Given
$A = \{x| 1<\|x\|<3\} \cup \{(0,0)\}$
Find $\bar A$
My hunch is $\overline A = \{x| 1 \leq x \leq 3\} \cup \{0,0\}$, but my friend says I am wrong, the closure of $A$ must be $\overline A = \{x| 1 \leq x \leq 3\}$
I am curious as to why I am wrong:
my textbook (Charles Pugh real mathematic analysis) says that $\overline A$ is the set of all limit of $A$. A limit is defined as a point for which there is a sequence in $A$ converging to it. $\{0,0\}$ is a limit of $A$ because the constant sequence $(z_n) = (0,0)$ converges to it.

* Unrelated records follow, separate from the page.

-- pv_equiv track=rewrite | github.com/kiss2u/olmocr | olmocr/bench/miners/mine_tables_gpt_simple.py | get_cell_count_bucket
-- ===== SOURCE A (Python) =====
-- def get_cell_count_bucket(total_cells: int) -> str:
--     """
--     Get the folder name for a given cell count, bucketed by powers of 2.
--
--     Args:
--         total_cells: Total number of cells across all tables
--
--     Returns:
--         str: Folder name like "0_cells", "1_cell", "2_cells", "4_cells", etc.
--     """
--     if total_cells == 0:
--         return "0_cells"
--     elif total_cells == 1:
--         return "1_cell"
--     else:
--         # Find the next power of 2 >= total_cells
--         power = 1
--         while power < total_cells:
--             power *= 2
--         return f"{power}_cells"
-- ===== SOURCE B (Python) =====
-- def get_cell_count_bucket(total_cells: int) -> str:
--     if total_cells == 0:
--         return "0_cells"
--     if total_cells == 1:
--         return "1_cell"
--     power = 1 << max(total_cells - 1, 0).bit_length()
--     return f"{power}_cells"
-- ===== Notes on version B (the rewrite author's own statement) =====
-- stated objective: idiomatic
-- what changed: Replaced the doubling while-loop with a closed-form next-power-of-two via bit_length and a shift.
import Mathlib
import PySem

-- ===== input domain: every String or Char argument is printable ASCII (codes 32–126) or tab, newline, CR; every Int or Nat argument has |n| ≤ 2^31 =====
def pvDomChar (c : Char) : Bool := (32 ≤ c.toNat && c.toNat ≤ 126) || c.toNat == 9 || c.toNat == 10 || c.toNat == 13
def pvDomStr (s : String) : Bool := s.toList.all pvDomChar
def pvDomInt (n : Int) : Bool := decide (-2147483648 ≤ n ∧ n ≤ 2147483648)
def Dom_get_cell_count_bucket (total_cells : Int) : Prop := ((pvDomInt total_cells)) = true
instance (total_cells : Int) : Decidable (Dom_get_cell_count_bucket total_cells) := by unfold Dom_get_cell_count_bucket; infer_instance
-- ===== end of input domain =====

-- B replaces A's doubling while-loop by a closed-form bit-length shift (idiomatic, same results).

-- ===== PORT A =====
-- A's while loop: power = 1; while power < total_cells: power *= 2
def pvLoopA (total power : Int) (h : 1 ≤ power) : Int :=
  if _hlt : power < total then pvLoopA total (power * 2) (by omega) else power
termination_by (total - power).toNat
decreasing_by omega

def get_cell_count_bucket (total_cells : Int) : String :=
  if total_cells = 0 then "0_cells"
  else if total_cells = 1 then "1_cell"
  else PySem.Int.toStr (pvLoopA total_cells 1 (by norm_num)) ++ "_cells"

-- ===== PORT B =====
-- 1 << max(total_cells - 1, 0).bit_length(); Nat.size is Python's bit_length on nonnegative ints
def get_cell_count_bucket_alt (total_cells : Int) : String :=
  if total_cells = 0 then "0_cells"
  else if total_cells = 1 then "1_cell"
  else
    let power : Int := Int.ofNat (1 <<< (max (total_cells - 1) 0).toNat.size)
    PySem.Int.toStr power ++ "_cells"

-- ===== PRECONDITION & SPEC =====
def Spec_get_cell_count_bucket (total_cells : Int) (out : String) : Prop := out = get_cell_count_bucket_alt total_cells
instance (total_cells : Int) (out : String) : Decidable (Spec_get_cell_count_bucket total_cells out) := by unfold Spec_get_cell_count_bucket; infer_instance

-- ===== CLAIM (what is proved, stated in full; the proofs are below) =====
def Claim_equal_get_cell_count_bucket : Prop := ∀ (total_cells : Int), Dom_get_cell_count_bucket total_cells → Spec_get_cell_count_bucket total_cells (get_cell_count_bucket total_cells)

-- ===== LEMMAS AND PROOFS =====

-- the loop started at 2^k returns 2^(max k (bit_length (t-1))) for t ≥ 2
theorem pvLoopA_pow (t : Int) (ht : 2 ≤ t) :
    ∀ (d k : Nat), (t - 2 ^ k).toNat ≤ d →
      ∀ (h : (1 : Int) ≤ 2 ^ k),
        pvLoopA t ((2 : Int) ^ k) h = (2 : Int) ^ (max k (t - 1).toNat.size) := by
  intro d
  induction d with
  | zero =>
    intro k hk h
    have hle : t ≤ (2 : Int) ^ k := by omega
    rw [pvLoopA]
    have hnlt : ¬ ((2 : Int) ^ k < t) := by omega
    simp only [hnlt, dite_false]
    have hsz : (t - 1).toNat.size ≤ k := by
      apply Nat.size_le.mpr
      have : ((t - 1).toNat : Int) < ((2 ^ k : Nat) : Int) := by push_cast; omega
      exact_mod_cast this
    rw [max_eq_left hsz]
  | succ d ih =>
    intro k hk h
    by_cases hlt : (2 : Int) ^ k < t
    · rw [pvLoopA]
      simp only [hlt, dite_true]
      have hps : (2 : Int) ^ k * 2 = (2 : Int) ^ (k + 1) := (pow_succ 2 k).symm
      have h1 : (1 : Int) ≤ 2 ^ (k + 1) := one_le_pow₀ (by norm_num)
      have heq : pvLoopA t ((2 : Int) ^ k * 2) (by omega) = pvLoopA t ((2 : Int) ^ (k + 1)) h1 := by
        congr 1
      rw [heq, ih (k + 1) (by rw [pow_succ]; omega) h1]
      have hk1 : k < (t - 1).toNat.size := by
        apply Nat.lt_size.mpr
        have : ((2 ^ k : Nat) : Int) ≤ ((t - 1).toNat : Int) := by push_cast; omega
        exact_mod_cast this
      congr 1
      omega
    · rw [pvLoopA]
      simp only [hlt, dite_false]
      have hsz : (t - 1).toNat.size ≤ k := by
        apply Nat.size_le.mpr
        have : ((t - 1).toNat : Int) < ((2 ^ k : Nat) : Int) := by push_cast; omega
        exact_mod_cast this
      rw [max_eq_left hsz]

-- ===== VERDICT (by name: the statement is the Claim_ definition above) =====
theorem get_cell_count_bucket_spec : Claim_equal_get_cell_count_bucket := by
  intro t _
  unfold Spec_get_cell_count_bucket get_cell_count_bucket get_cell_count_bucket_alt
  by_cases h0 : t = 0
  · simp [h0]
  by_cases h1 : t = 1
  · simp [h1]
  simp only [h0, h1, if_false]
  by_cases h2 : 2 ≤ t
  · -- loop starts at 1 = 2^0
    have hmax : max (t - 1) 0 = t - 1 := by omega
    have hone : (1 : Int) = (2 : Int) ^ (0 : Nat) := by norm_num
    have hloop : pvLoopA t 1 (by norm_num) = (2 : Int) ^ (t - 1).toNat.size := by
      have := pvLoopA_pow t h2 (t - 2 ^ 0).toNat 0 (le_refl _) (by norm_num)
      simpa using this
    rw [hloop, hmax]
    congr 2
    rw [Nat.one_shiftLeft]
    norm_cast
  · -- t ≤ -1: the loop body never runs and the shift is by bit_length 0 = 0
    have hneg : t ≤ -1 := by omega
    have hA : pvLoopA t 1 (by norm_num) = 1 := by
      rw [pvLoopA]
      have : ¬ ((1 : Int) < t) := by omega
      simp [this]
    have hmax : max (t - 1) 0 = 0 := by omega
    rw [hA, hmax]
    norm_num [Nat.size_zero]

my friend's textbook (Munkres Topology) says that $\overline A$ is union of $A$ and the set of all limit points of $A$. $\{0,0\}$ is not a limit point, because there is a neighborhood that does not contain points in set $A$ other than $\{0,0\}$
What is the closure and who is right?
While it is true that $(0,0)$ is not a limit point of $A$, it is contained in $A$, hence must be in the closure. This doesn't contradict the definition in Munkres because he defines the closure to be the union of $A$ and the set of limit points of $A$.
By the way, I'm assuming that $A$ is being viewed as a subset of $\mathbb{R}^2$ with the standard Euclidean topology.